Whitacre assists in gathering evidence by clandestinely taping the company's activity in business meetings at various locations around the globe. These include locations in Tokyo, Paris, Mexico City, and Hong Kong. He eventually collects enough evidence of collaboration and conspiracy to warrant a raid of ADM.

Whitacre's good deed dovetails with his own major infractions, while his internal, secret struggle with bipolar disorder seems to take over his exploits. Whitacre's meltdown results from the pressures of wearing a wire and organizing surveillance for the FBI for three years, instigated by Whitacre's reaction, in increasingly manic overlays, to various trivial magazine articles he reads.

In a stunning turn of events immediately following the covert portion of the case, headlines worldwide report Whitacre had embezzled $9 million from his own company. This happened simultaneously while he was covertly working with the FBI and taping his co-workers. Whitacre also aims to be elected as ADM CEO following the arrest and conviction of the remaining upper management members. In the ensuing chaos, Whitacre appears to shift his trust and randomly destabilize his relationships with Special Agents Shepard and Herndon and numerous attorneys in the process.

Authorities at ADM begin investigating the forged papertrail Whitacre had built to cover his own deeds. After being confronted with evidence of his fraud, Whitacre's defensive claims begin to spiral out of control, including an accusation of assault and battery against Agent Shepard and the FBI, which had made a substantial move to distance their case from Whitacre entirely. Due to this major infraction and Whitacre's bizarre behavior, he is sentenced to a prison term three times as long as that meted out to the white-collar criminals he helped to catch.

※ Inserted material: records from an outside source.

-- pv_equiv track=rewrite | github.com/shtaneja28/ProcessFlowBuilder | build_flowchart_smart.py | plan_decision_routes
-- ===== SOURCE A (Python) =====
-- from collections import defaultdict, deque
-- from collections import deque, defaultdict
--
-- def plan_decision_routes(nodes, edges):
--     out_by_src = defaultdict(list)
--     for u, v, lbl in edges:
--         out_by_src[u].append((v, lbl))
--
--     route_pref = {}
--     for nid, ndata in nodes.items():
--         if ndata["kind"] != "decision":
--             continue
--         outs = out_by_src.get(nid, [])
--         if not outs:
--             continue
--         outs = sorted(outs, key=lambda t: (t[1] != "Yes", t[1]))
--         if len(outs) == 1:
--             route_pref[(nid, outs[0][0])] = "down"
--         else:
--             route_pref[(nid, outs[0][0])] = "right"
--             route_pref[(nid, outs[1][0])] = "down"
--     return route_pref
-- ===== SOURCE B (Python) =====
-- from collections import defaultdict
--
--
-- def plan_decision_routes(nodes, edges):
--     out_by_src = defaultdict(list)
--     for u, v, lbl in edges:
--         out_by_src[u].append((v, lbl))
--
--     def lt(t, u):
--         a, b = t[1] != "Yes", u[1] != "Yes"
--         return a < b or (a == b and t[1] < u[1])
--
--     route_pref = {}
--     for nid, ndata in nodes.items():
--         if ndata.get("kind") != "decision":
--             continue
--         best = second = None
--         for t in out_by_src.get(nid, []):
--             if best is None:
--                 best = t
--             elif lt(t, best):
--                 best, second = t, best
--             elif second is None or lt(t, second):
--                 second = t
--         if best is None:
--             continue
--         if second is None:
--             route_pref[(nid, best[0])] = "down"
--         else:
--             route_pref[(nid, best[0])] = "right"
--             route_pref[(nid, second[0])] = "down"
--     return route_pref
-- ===== Notes on version B (the rewrite author's own statement) =====
-- stated objective: alternative
-- what changed: B replaces A's full stable sort of each decision node's out-edges by a single linear best/second-best selection scan (strict lexicographic less, earliest edge wins ties), then applies the same right/down assignment.
import Mathlib
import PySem

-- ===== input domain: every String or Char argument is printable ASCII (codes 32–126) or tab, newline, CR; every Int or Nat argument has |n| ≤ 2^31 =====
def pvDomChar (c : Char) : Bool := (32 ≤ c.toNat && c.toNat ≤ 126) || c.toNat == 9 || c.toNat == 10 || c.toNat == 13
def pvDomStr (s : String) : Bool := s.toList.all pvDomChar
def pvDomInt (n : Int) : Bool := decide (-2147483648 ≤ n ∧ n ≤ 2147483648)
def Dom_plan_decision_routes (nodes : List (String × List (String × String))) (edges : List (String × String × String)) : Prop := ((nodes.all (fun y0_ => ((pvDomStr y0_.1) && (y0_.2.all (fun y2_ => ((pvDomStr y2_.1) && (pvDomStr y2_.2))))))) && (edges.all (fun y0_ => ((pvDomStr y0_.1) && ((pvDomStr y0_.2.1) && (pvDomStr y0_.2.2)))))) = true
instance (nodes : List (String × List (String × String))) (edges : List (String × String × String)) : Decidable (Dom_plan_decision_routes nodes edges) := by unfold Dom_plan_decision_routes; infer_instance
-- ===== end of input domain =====

-- B replaces A's full stable sort of each decision node's out-edges by a single
-- top-two selection scan (alternative algorithm); same routing assignments.


-- ===== PORT A =====
def plan_decision_routes (nodes : List (String × List (String × String))) (edges : List (String × String × String)) : List (String × String × String) :=
  -- out_by_src = defaultdict(list); for u, v, lbl in edges: out_by_src[u].append((v, lbl))
  let out_by_src : PySem.Dict String (List (String × String)) :=
    edges.foldl (fun d e => d.modify e.1 [] (· ++ [e.2])) PySem.Dict.empty
  let route_pref : PySem.Dict (String × String) String :=
    nodes.foldl (fun rp p =>
      match PySem.Dict.get? (PySem.Dict.mk p.2) "kind" with
      | none => rp   -- Python raises KeyError here; such inputs are outside Pre_
      | some kind =>
        if kind ≠ "decision" then rp
        else
          let outs := out_by_src.getD p.1 []
          if outs = [] then rp
          else
            let souts := PySem.List.sorted2 outs (fun t => decide (t.2 ≠ "Yes")) (fun t => t.2)
            match souts with
            | [] => rp
            | [t0] => rp.insert (p.1, t0.1) "down"
            | t0 :: t1 :: _ => (rp.insert (p.1, t0.1) "right").insert (p.1, t1.1) "down")
      PySem.Dict.empty
  route_pref.items.map (fun q => (q.1.1, q.1.2, q.2))

-- ===== PORT B =====
-- strict lexicographic "less" under the key (lbl != "Yes", lbl)
def pdrLt (t u : String × String) : Bool :=
  let a := decide (t.2 ≠ "Yes")
  let b := decide (u.2 ≠ "Yes")
  decide (a < b) || (a == b && decide (t.2 < u.2))

-- one step of the best/second selection loop
def pdrStep (st : Option ((String × String) × Option (String × String))) (t : String × String) :
    Option ((String × String) × Option (String × String)) :=
  match st with
  | none => some (t, none)
  | some (b, s) =>
    if pdrLt t b then some (t, some b)
    else
      match s with
      | none => some (b, some t)
      | some sc => if pdrLt t sc then some (b, some t) else some (b, some sc)

-- linear scan keeping the best and second-best out-edge (earliest wins on ties)
def pdrTop2 (l : List (String × String)) : Option ((String × String) × Option (String × String)) :=
  l.foldl pdrStep none

def plan_decision_routes_alt (nodes : List (String × List (String × String))) (edges : List (String × String × String)) : List (String × String × String) :=
  let out_by_src : PySem.Dict String (List (String × String)) :=
    edges.foldl (fun d e => d.modify e.1 [] (· ++ [e.2])) PySem.Dict.empty
  let route_pref : PySem.Dict (String × String) String :=
    nodes.foldl (fun rp p =>
      if PySem.Dict.get? (PySem.Dict.mk p.2) "kind" ≠ some "decision" then rp
      else
        match pdrTop2 (out_by_src.getD p.1 []) with
        | none => rp
        | some (b, none) => rp.insert (p.1, b.1) "down"
        | some (b, some s) => (rp.insert (p.1, b.1) "right").insert (p.1, s.1) "down")
      PySem.Dict.empty
  route_pref.items.map (fun q => (q.1.1, q.1.2, q.2))

-- ===== PRECONDITION & SPEC =====
-- Pre_ excludes exactly the inputs where A raises KeyError: a node whose data dict has no "kind" key.
def Pre_plan_decision_routes (nodes : List (String × List (String × String))) (_edges : List (String × String × String)) : Prop :=
  ∀ p ∈ nodes, (PySem.Dict.mk p.2).contains "kind" = true
instance (nodes : List (String × List (String × String))) (edges : List (String × String × String)) : Decidable (Pre_plan_decision_routes nodes edges) := by unfold Pre_plan_decision_routes; infer_instance
def pvWitness_plan_decision_routes : (List (String × List (String × String))) × (List (String × String × String)) :=
  ([("d", [("kind", "decision")]), ("t", [("kind", "task")])],
   [("d", "x", "No"), ("d", "y", "Yes"), ("t", "z", "")])

def Spec_plan_decision_routes (nodes : List (String × List (String × String))) (edges : List (String × String × String)) (out : List (String × String × String)) : Prop := out = plan_decision_routes_alt nodes edges
instance (nodes : List (String × List (String × String))) (edges : List (String × String × String)) (out : List (String × String × String)) : Decidable (Spec_plan_decision_routes nodes edges out) := by unfold Spec_plan_decision_routes; infer_instance

-- ===== CLAIM (what is proved, stated in full; the proofs are below) =====
def Claim_equal_plan_decision_routes : Prop := ∀ (nodes : List (String × List (String × String))) (edges : List (String × String × String)), Dom_plan_decision_routes nodes edges → Pre_plan_decision_routes nodes edges → Spec_plan_decision_routes nodes edges (plan_decision_routes nodes edges)

-- ===== LEMMAS AND PROOFS =====

-- the first two elements of a list, in B's state shape
def pdrFirstTwo (l : List (String × String)) : Option ((String × String) × Option (String × String)) :=
  match l with
  | [] => none
  | a :: rest => some (a, rest.head?)

theorem pdrLt_eq_before (t u : String × String) :
    (decide (decide (t.2 ≠ "Yes") < decide (u.2 ≠ "Yes"))
      || !decide (decide (u.2 ≠ "Yes") < decide (t.2 ≠ "Yes")) && decide (t.2 < u.2)) = pdrLt t u := by
  by_cases h1 : t.2 = "Yes" <;> by_cases h2 : u.2 = "Yes" <;>
    simp [pdrLt, h1, h2]

-- sorted2 with A's key is the insertion-sort loop over B's comparison
theorem sorted2_eq_insertBy_pdrLt (l : List (String × String)) :
    PySem.List.sorted2 l (fun t => decide (t.2 ≠ "Yes")) (fun t => t.2) =
      l.foldl (fun acc x => PySem.List.insertBy pdrLt x acc) [] := by
  unfold PySem.List.sorted2
  apply PySem.List.foldl_congr_mem
  intro acc x _
  congr 1
  funext a b
  exact pdrLt_eq_before a b

theorem pdrFirstTwo_insertBy (x : String × String) (acc : List (String × String)) :
    pdrFirstTwo (PySem.List.insertBy pdrLt x acc) = pdrStep (pdrFirstTwo acc) x := by
  match acc with
  | [] => simp [PySem.List.insertBy, pdrFirstTwo, pdrStep]
  | a :: rest =>
    by_cases h : pdrLt x a = true
    · simp [PySem.List.insertBy, h, pdrFirstTwo, pdrStep]
    · match rest with
      | [] => simp [PySem.List.insertBy, h, pdrFirstTwo, pdrStep]
      | b :: rest' =>
        by_cases h2 : pdrLt x b = true <;>
          simp [PySem.List.insertBy, h, h2, pdrFirstTwo, pdrStep]

theorem pdrFirstTwo_foldl (l : List (String × String)) (acc : List (String × String)) :
    pdrFirstTwo (l.foldl (fun a x => PySem.List.insertBy pdrLt x a) acc) =
      l.foldl pdrStep (pdrFirstTwo acc) := by
  induction l generalizing acc with
  | nil => rfl
  | cons y ys ih =>
    simp only [List.foldl_cons, ih, pdrFirstTwo_insertBy]

-- B's top-two scan returns the first two elements of A's sorted list
theorem pdrTop2_eq_firstTwo_sorted (l : List (String × String)) :
    pdrTop2 l = pdrFirstTwo (PySem.List.sorted2 l (fun t => decide (t.2 ≠ "Yes")) (fun t => t.2)) := by
  rw [sorted2_eq_insertBy_pdrLt, pdrFirstTwo_foldl]
  rfl

theorem node_step_eq (out_by_src : PySem.Dict String (List (String × String)))
    (rp : PySem.Dict (String × String) String) (p : String × List (String × String))
    (hk : (PySem.Dict.mk p.2).contains "kind" = true) :
    (match PySem.Dict.get? (PySem.Dict.mk p.2) "kind" with
      | none => rp
      | some kind =>
        if kind ≠ "decision" then rp
        else
          let outs := out_by_src.getD p.1 []
          if outs = [] then rp
          else
            let souts := PySem.List.sorted2 outs (fun t => decide (t.2 ≠ "Yes")) (fun t => t.2)
            match souts with
            | [] => rp
            | [t0] => rp.insert (p.1, t0.1) "down"
            | t0 :: t1 :: _ => (rp.insert (p.1, t0.1) "right").insert (p.1, t1.1) "down") =
    (if PySem.Dict.get? (PySem.Dict.mk p.2) "kind" ≠ some "decision" then rp
     else
       match pdrTop2 (out_by_src.getD p.1 []) with
       | none => rp
       | some (b, none) => rp.insert (p.1, b.1) "down"
       | some (b, some s) => (rp.insert (p.1, b.1) "right").insert (p.1, s.1) "down") := by
  rw [PySem.Dict.contains_eq_isSome_get?] at hk
  cases hg : PySem.Dict.get? (PySem.Dict.mk p.2) "kind" with
  | none => rw [hg] at hk; simp at hk
  | some kind =>
    by_cases hd : kind = "decision"
    · subst hd
      simp only [ne_eq, not_true_eq_false, if_false]
      rw [pdrTop2_eq_firstTwo_sorted]
      set outs := out_by_src.getD p.1 [] with houts
      by_cases ho : outs = []
      · simp only [ho]
        rfl
      · have hperm := PySem.List.sorted2_perm outs (fun t => decide (t.2 ≠ "Yes")) (fun t => t.2) false
        simp only [if_neg ho]
        cases hs : PySem.List.sorted2 outs (fun t => decide (t.2 ≠ "Yes")) (fun t => t.2) with
        | nil =>
          exact absurd (List.Perm.nil_eq (hs ▸ hperm)).symm ho
        | cons t0 rest =>
          cases rest with
          | nil => simp [pdrFirstTwo]
          | cons t1 rest' => simp [pdrFirstTwo]
    · simp only [ne_eq, hd, not_false_eq_true, if_true, Option.some.injEq]

theorem plan_decision_routes_spec : Claim_equal_plan_decision_routes := by
  intro nodes edges _ hpre
  unfold Spec_plan_decision_routes plan_decision_routes plan_decision_routes_alt
  refine congrArg (List.map _) (congrArg PySem.Dict.items ?_)
  refine PySem.List.foldl_congr_mem _ _ _ _ ?_
  intro rp p hp
  exact node_step_eq _ rp p (hpre p hp)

In the epilogue, Agent Herndon visits Whitacre in prison as he videotapes a futile appeal to seek a presidential pardon. Overweight, balding and psychologically beaten after his years long ordeal, Whitacre is eventually released from prison, with Ginger awaiting to greet him.

==Cast==
- Matt Damon as Mark Whitacre, ADM executive
- Scott Bakula as FBI Special Agent Brian Shepard
- Joel McHale as FBI Special Agent Robert Herndon
- Melanie Lynskey as Ginger Whitacre
- Ann Cusack as Robin Mann
- Ann Dowd as FBI Special Agent Kate Medford
- Thomas F. Wilson as Mark Cheviron
- Tom Papa as Mick Andreas
- Rick Overton as Terry Wilson
- Allan Havey as FBI Supervisor Dean Paisley
- Patton Oswalt as Ed Herbst
- Craig Ricci Shaynak as Discouraged Foreman
- Scott Adsit as Sid Hulse
- Eddie Jemison as Kirk Schmidt
- Clancy Brown as Aubrey Daniel, ADM attorney
- Arden Myrin as Sarah Scott
- Tony Hale as James Epstein, Whitacre's attorney
- Andy Daly as Marty Allison, ADM vice-president
- Frank Welker as Mr. Whitacre
- Candy Clark as Mrs. Whitacre
- Dick Smothers as Judge Harold Baker
- Tom Smothers as Dwayne Andreas
- Richard Steven Horvitz as Bob Zaiderman
- Bob Zany as John Dowd, attorney
- Paul F. Tompkins as FBI Agent Anthony D'Angelo
- Lucas McHugh Carroll as Alexander Whitacre

==Production==
In 2002, after completing Ocean's Eleven, Steven Soderbergh announced his intent to adapt the book The Informant by Kurt Eichenwald, a former journalist for The New York Times. Scott Z. Burns wrote the script based on the book.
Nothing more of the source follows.